-- pv_equiv track=rewrite | github.com/JUNGEEYOU/Algorithm-Problems | binary_search/programmers/64062.py | cnt
-- ===== SOURCE A (Python) =====
-- def cnt(target, stones, k):
--     now = -1
--     next = 0
--     while next != len(stones):
--         if stones[next] >= target:   # 해당 인원인 모두 건너면
--             now = next
--             next += 1
--         else:   # 해당 인원이 못 건너면
--             next += 1
--             if next - now > k:
--                 return False
--     return True
-- ===== SOURCE B (Python) =====
-- def cnt(target, stones, k):
--     # Scan by whole runs: find each maximal run of below-target stones at once
--     # and fail iff its length reaches k.
--     i, n = 0, len(stones)
--     while i < n:
--         if stones[i] >= target:
--             i += 1
--             continue
--         j = i
--         while j < n and stones[j] < target:
--             j += 1
--         if j - i >= k:
--             return False
--         i = j
--     return True
-- ===== Notes on version B (the rewrite author's own statement) =====
-- stated objective: alternative
-- what changed: B replaces A's two-pointer (now/next) index-difference walk by a run-skipping scan: it jumps over each maximal run of below-target stones at once and fails iff a run length reaches k.
import Mathlib
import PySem

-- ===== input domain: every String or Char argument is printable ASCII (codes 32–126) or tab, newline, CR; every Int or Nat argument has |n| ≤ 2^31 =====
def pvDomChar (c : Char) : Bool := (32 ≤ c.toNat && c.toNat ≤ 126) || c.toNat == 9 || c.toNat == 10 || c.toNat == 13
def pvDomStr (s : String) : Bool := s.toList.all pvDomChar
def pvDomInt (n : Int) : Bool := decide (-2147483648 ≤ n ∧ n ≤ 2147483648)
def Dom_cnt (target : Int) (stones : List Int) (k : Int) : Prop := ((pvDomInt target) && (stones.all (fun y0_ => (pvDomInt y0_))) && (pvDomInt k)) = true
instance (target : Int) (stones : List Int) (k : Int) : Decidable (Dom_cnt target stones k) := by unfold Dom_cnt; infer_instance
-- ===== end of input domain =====

-- B replaces A's two-pointer index-difference walk by a run-skipping scan over maximal
-- below-target runs; same O(n) cost, different traversal shape (objective: alternative).

-- ===== PORT A =====
-- A's while loop over indices, as structural recursion on the remaining suffix of
-- stones; 'now' and 'next' are carried exactly as in the Python.
def cntGo (target : Int) (k : Int) : List Int → Int → Int → Bool
  | [], _, _ => true
  | s :: rest, now, next =>
    if s ≥ target then
      cntGo target k rest next (next + 1)
    else
      if (next + 1) - now > k then false
      else cntGo target k rest now (next + 1)

def cnt (target : Int) (stones : List Int) (k : Int) : Bool :=
  cntGo target k stones (-1) 0

-- ===== PORT B =====
-- B's outer loop: each step either skips one ≥ target stone, or consumes the whole
-- maximal below-target run (B's inner 'while j < n and stones[j] < target' loop is
-- takeWhile/dropWhile of that predicate) and checks its length against k.
def cntAltGo (target : Int) (k : Int) : List Int → Bool
  | [] => true
  | s :: rest =>
    if s < target then
      let run := List.takeWhile (fun x => decide (x < target)) (s :: rest)
      if (run.length : Int) ≥ k then false
      else cntAltGo target k (List.dropWhile (fun x => decide (x < target)) (s :: rest))
    else cntAltGo target k rest
  termination_by l => l.length
  decreasing_by
    · simp only [List.dropWhile]
      simp_all
      exact List.length_dropWhile_le _ _
    · simp

def cnt_alt (target : Int) (stones : List Int) (k : Int) : Bool :=
  cntAltGo target k stones

-- ===== PRECONDITION & SPEC =====
def Spec_cnt (target : Int) (stones : List Int) (k : Int) (out : Bool) : Prop := out = cnt_alt target stones k
instance (target : Int) (stones : List Int) (k : Int) (out : Bool) : Decidable (Spec_cnt target stones k out) := by unfold Spec_cnt; infer_instance

-- ===== CLAIM (what is proved, stated in full; the proofs are below) =====
def Claim_equal_cnt : Prop := ∀ (target : Int) (stones : List Int) (k : Int), Dom_cnt target stones k → Spec_cnt target stones k (cnt target stones k)

-- ===== LEMMAS AND PROOFS =====

-- A's loop depends on now/next only through their difference: shifting both is invisible.
theorem cntGo_shift (target k : Int) (l : List Int) :
    ∀ now next c, cntGo target k l (now + c) (next + c) = cntGo target k l now next := by
  induction l with
  | nil => intro now next c; rfl
  | cons s rest ih =>
    intro now next c
    simp only [cntGo]
    by_cases h : s ≥ target
    · simp only [h, if_pos]
      have := ih next (next + 1) c
      simpa [add_assoc, add_comm, add_left_comm] using this
    · simp only [h, if_false]
      have hc : (next + c + 1) - (now + c) = (next + 1) - now := by ring
      rw [hc]
      by_cases hk : (next + 1) - now > k
      · simp [hk]
      · have := ih now (next + 1) c
        simp only [hk, if_false]
        simpa [add_assoc, add_comm, add_left_comm] using this

-- Consuming a nonempty all-below run from state (-d, 0): the loop fails iff
-- d + run-length exceeds k, otherwise proceeds with the difference increased.
theorem cntGo_run (target k : Int) :
    ∀ (t : List Int), t ≠ [] → (∀ x ∈ t, x < target) → ∀ (d : Int) (r : List Int),
      cntGo target k (t ++ r) (-d) 0 =
        if d + (t.length : Int) > k then false
        else cntGo target k r (-(d + (t.length : Int))) 0 := by
  intro t
  induction t with
  | nil => intro h; exact absurd rfl h
  | cons a t' ih =>
    intro _ hall d r
    have ha : a < target := hall a (List.mem_cons_self ..)
    have ha' : ¬ a ≥ target := by omega
    simp only [List.cons_append, cntGo, ha', if_neg, if_false]
    have hsub : (0 : Int) + 1 - (-d) = d + 1 := by ring
    rw [hsub]
    rcases eq_or_ne t' [] with h0 | h0
    · subst h0
      by_cases hk : d + 1 > k
      · simp [hk]
      · have hsh := cntGo_shift target k r (-(d + 1)) 0 1
        have he : -(d + 1) + 1 = -d := by ring
        rw [he] at hsh
        have hk2 : ¬ d + (([] : List Int).length + 1 : ℕ) > k := by
          simp only [List.length_nil]; push_cast; omega
        simp only [List.nil_append, List.length_cons, hk, if_false, hk2]
        rw [hsh]
        norm_num
    · have hall' : ∀ x ∈ t', x < target := fun x hx => hall x (List.mem_cons_of_mem _ hx)
      by_cases hk : d + 1 > k
      · have hk2 : d + ((t'.length : Int) + 1) > k := by
          have : (0 : Int) ≤ (t'.length : Int) := Int.natCast_nonneg _
          omega
        simp only [hk, if_pos, List.length_cons]
        push_cast
        rw [if_pos (by push_cast; omega)]
      · simp only [hk, if_false]
        have hsh := cntGo_shift target k (t' ++ r) (-(d+1)) 0 1
        have h2 : -(d+1) + 1 = -d := by ring
        rw [h2] at hsh
        rw [hsh, ih h0 hall' (d + 1) r]
        simp only [List.length_cons]
        by_cases hk2 : d + 1 + (t'.length : Int) > k
        · rw [if_pos hk2, if_pos (by push_cast; omega)]
        · rw [if_neg hk2, if_neg (by push_cast; omega)]
          congr 1
          push_cast; ring

-- the head of a nonempty dropWhile fails the predicate
theorem dropWhile_head_false {α : Type} (p : α → Bool) :
    ∀ (l : List α) (h : α) (r : List α), List.dropWhile p l = h :: r → p h = false := by
  intro l
  induction l with
  | nil => intro h r hc; simp [List.dropWhile] at hc
  | cons a l ih =>
    intro h r hc
    by_cases hpa : p a
    · rw [List.dropWhile_cons_of_pos hpa] at hc
      exact ih h r hc
    · rw [List.dropWhile_cons_of_neg hpa] at hc
      cases hc
      simpa using hpa

theorem cntGo_eq_altGo (target k : Int) :
    ∀ (n : Nat) (l : List Int), l.length ≤ n →
      cntGo target k l (-1) 0 = cntAltGo target k l := by
  intro n
  induction n with
  | zero =>
    intro l hl
    have : l = [] := List.eq_nil_of_length_eq_zero (Nat.le_zero.mp hl)
    subst this; simp [cntGo, cntAltGo]
  | succ m ih =>
    intro l hl
    match l with
    | [] => simp [cntGo, cntAltGo]
    | s :: rest =>
      by_cases hs : s < target
      · -- below-target head: B consumes the whole maximal run at once
        have hs' : ¬ s ≥ target := by omega
        obtain ⟨t, ht⟩ : ∃ t, List.takeWhile (fun x : Int => decide (x < target)) (s :: rest) = t := ⟨_, rfl⟩
        obtain ⟨r, hr⟩ : ∃ r, List.dropWhile (fun x : Int => decide (x < target)) (s :: rest) = r := ⟨_, rfl⟩
        have hsplit : s :: rest = t ++ r := by
          rw [← ht, ← hr]; exact (List.takeWhile_append_dropWhile ..).symm
        have htne : t ≠ [] := by rw [← ht]; simp [List.takeWhile, hs]
        have hall : ∀ x ∈ t, x < target := by
          intro x hx
          have := List.mem_takeWhile_imp (by rw [ht]; exact hx)
          simpa using this
        have hlen : t.length + r.length = rest.length + 1 := by
          have := congrArg List.length hsplit
          simp only [List.length_cons, List.length_append] at this
          omega
        have hrun := cntGo_run target k t htne hall 1 r
        conv_lhs => rw [hsplit]
        rw [hrun, cntAltGo]
        simp only [if_pos hs, ht, hr]
        by_cases hk : (t.length : Int) ≥ k
        · rw [if_pos (by omega), if_pos hk]
        · rw [if_neg (by omega), if_neg hk]
          -- r is empty or starts with a ≥ target stone
          cases r with
          | nil => simp [cntGo, cntAltGo]
          | cons h r' =>
            have hh : (fun x : Int => decide (x < target)) h = false :=
              dropWhile_head_false (fun x : Int => decide (x < target)) (s :: rest) h r' hr
            have hhge : h ≥ target := by
              have : ¬ h < target := by simpa using hh
              omega
            rw [cntGo]
            simp only [if_pos hhge]
            have hsh := cntGo_shift target k r' (-1) 0 1
            norm_num at hsh
            rw [show (0:Int) + 1 = 1 from by norm_num, hsh]
            have hlt : r'.length ≤ m := by
              have ht1 : 0 < t.length := List.length_pos_of_ne_nil htne
              simp only [List.length_cons] at hlen hl
              omega
            rw [ih r' hlt, cntAltGo]
            have hh' : ¬ h < target := by omega
            simp [hh']
      · -- head passes: both sides step by one
        have hs' : s ≥ target := by omega
        rw [cntGo]
        simp only [hs', if_pos]
        have hsh := cntGo_shift target k rest (-1) 0 1
        norm_num at hsh
        rw [show (0:Int) + 1 = 1 from by norm_num, hsh]
        rw [ih rest (by simpa using Nat.lt_succ_iff.mp (by simpa using hl))]
        rw [cntAltGo]
        simp [hs]

-- ===== VERDICT (by name: the statement is the Claim_ definition above) =====
theorem cnt_spec : Claim_equal_cnt := by
  intro target stones k _
  unfold Spec_cnt cnt cnt_alt
  exact cntGo_eq_altGo target k stones.length stones le_rfl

*-*-*

* YOUR GOAL *
The answer is a number alone: how many lines of the data contain the string "what"?

* OUTPUT *
2